[Provided data Boundary: Start]

-- pv_equiv track=rewrite | github.com/GUILHERME-GARCIATECH/geradordiarioobras | src/tarefas.py | extrair_tarefas
-- ===== SOURCE A (Python) =====
-- def normalizar_texto(texto: str) -> str:
--     return " ".join(str(texto or "").strip().lower().split())
--
-- def obter_valor_campo_insensivel(registro: dict, nome_campo: str):
--     nome_normalizado = normalizar_texto(nome_campo)
--
--     for chave, valor in registro.items():
--         if normalizar_texto(str(chave)) == nome_normalizado:
--             return valor
--
--     return None
--
-- def descobrir_coluna_tarefas(registro: dict, mapa_etapas: dict[str, str]) -> str | None:
--     etapa = (
--         obter_valor_campo_insensivel(registro, "etapa")
--         or obter_valor_campo_insensivel(registro, "etapa_da_obra")
--         or ""
--     )
--     etapa = str(etapa).strip()
--
--     if not etapa:
--         return None
--
--     etapa_normalizada = normalizar_texto(etapa)
--
--     for chave, coluna in mapa_etapas.items():
--         if normalizar_texto(chave) == etapa_normalizada:
--             return coluna
--         if normalizar_texto(coluna) == etapa_normalizada:
--             return coluna
--
--     return None
--
-- def quebrar_tarefas(valor, limite: int = 9) -> list[str]:
--     if not valor:
--         return []
--
--     tarefas = [t.strip() for t in str(valor).split(";") if t and t.strip()]
--     return tarefas[:limite]
--
-- def extrair_tarefas(registro: dict, mapa_etapas: dict[str, str], limite: int = 9) -> list[str]:
--     coluna = descobrir_coluna_tarefas(registro, mapa_etapas)
--
--     if coluna:
--         valor = obter_valor_campo_insensivel(registro, coluna)
--         tarefas = quebrar_tarefas(valor, limite)
--         if tarefas:
--             return tarefas
--
--     for _, coluna_mapa in mapa_etapas.items():
--         valor = obter_valor_campo_insensivel(registro, coluna_mapa)
--         tarefas = quebrar_tarefas(valor, limite)
--         if tarefas:
--             return tarefas
--
--     for nome in ["tarefas", "tarefas_realizadas", "atividade", "atividades"]:
--         valor = obter_valor_campo_insensivel(registro, nome)
--         tarefas = quebrar_tarefas(valor, limite)
--         if tarefas:
--             return tarefas
--
--     return []
-- ===== SOURCE B (Python) =====
-- def normalizar_texto(texto: str) -> str:
--     return " ".join(str(texto or "").strip().lower().split())
--
--
-- def extrair_tarefas(registro: dict, mapa_etapas: dict[str, str], limite: int = 9) -> list[str]:
--     # Rank-selection instead of sequential fallback: assign each candidate
--     # column a priority rank, then make ONE pass over the record picking the
--     # field with the best rank that yields tasks.
--     campos = {}
--     for chave, valor in registro.items():
--         n = normalizar_texto(str(chave))
--         if n not in campos:
--             campos[n] = valor
--
--     def campo(nome):
--         return campos.get(normalizar_texto(nome))
--
--     etapa = str(campo("etapa") or campo("etapa_da_obra") or "").strip()
--     coluna = None
--     if etapa:
--         en = normalizar_texto(etapa)
--         for k, c in mapa_etapas.items():
--             if normalizar_texto(k) == en or normalizar_texto(c) == en:
--                 coluna = c
--                 break
--
--     candidatos = ([coluna] if coluna else []) + list(mapa_etapas.values()) + [
--         "tarefas", "tarefas_realizadas", "atividade", "atividades",
--     ]
--     rank = {}
--     for i, nome in enumerate(candidatos):
--         rank.setdefault(normalizar_texto(nome), i)
--
--     melhor = None
--     for n, valor in campos.items():
--         r = rank.get(n)
--         if r is not None and (melhor is None or r < melhor[0]):
--             tarefas = [t.strip() for t in str(valor).split(";") if t.strip()][:limite]
--             if tarefas:
--                 melhor = (r, tarefas)
--     return melhor[1] if melhor else []
-- ===== Notes on version B (the rewrite author's own statement) =====
-- stated objective: faster
-- what changed: B replaces A's three sequential fallback blocks (each re-scanning the record per candidate column) by rank selection: it indexes the record's normalized fields once, assigns every candidate column a priority rank via a rank dict, and picks in one pass over the record the best-ranked field whose value yields a non-empty task list.
import Mathlib
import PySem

[Provided data Boundary: End]

* _What to produce_
After locating the line with "is not None" above, return that line and every later line through the one with "-- stated objective: faster", word for word and with nothing else.

* _Exercise response_
--         if r is not None and (melhor is None or r < melhor[0]):
--             tarefas = [t.strip() for t in str(valor).split(";") if t.strip()][:limite]
--             if tarefas:
--                 melhor = (r, tarefas)
--     return melhor[1] if melhor else []
-- ===== Notes on version B (the rewrite author's own statement) =====
-- stated objective: faster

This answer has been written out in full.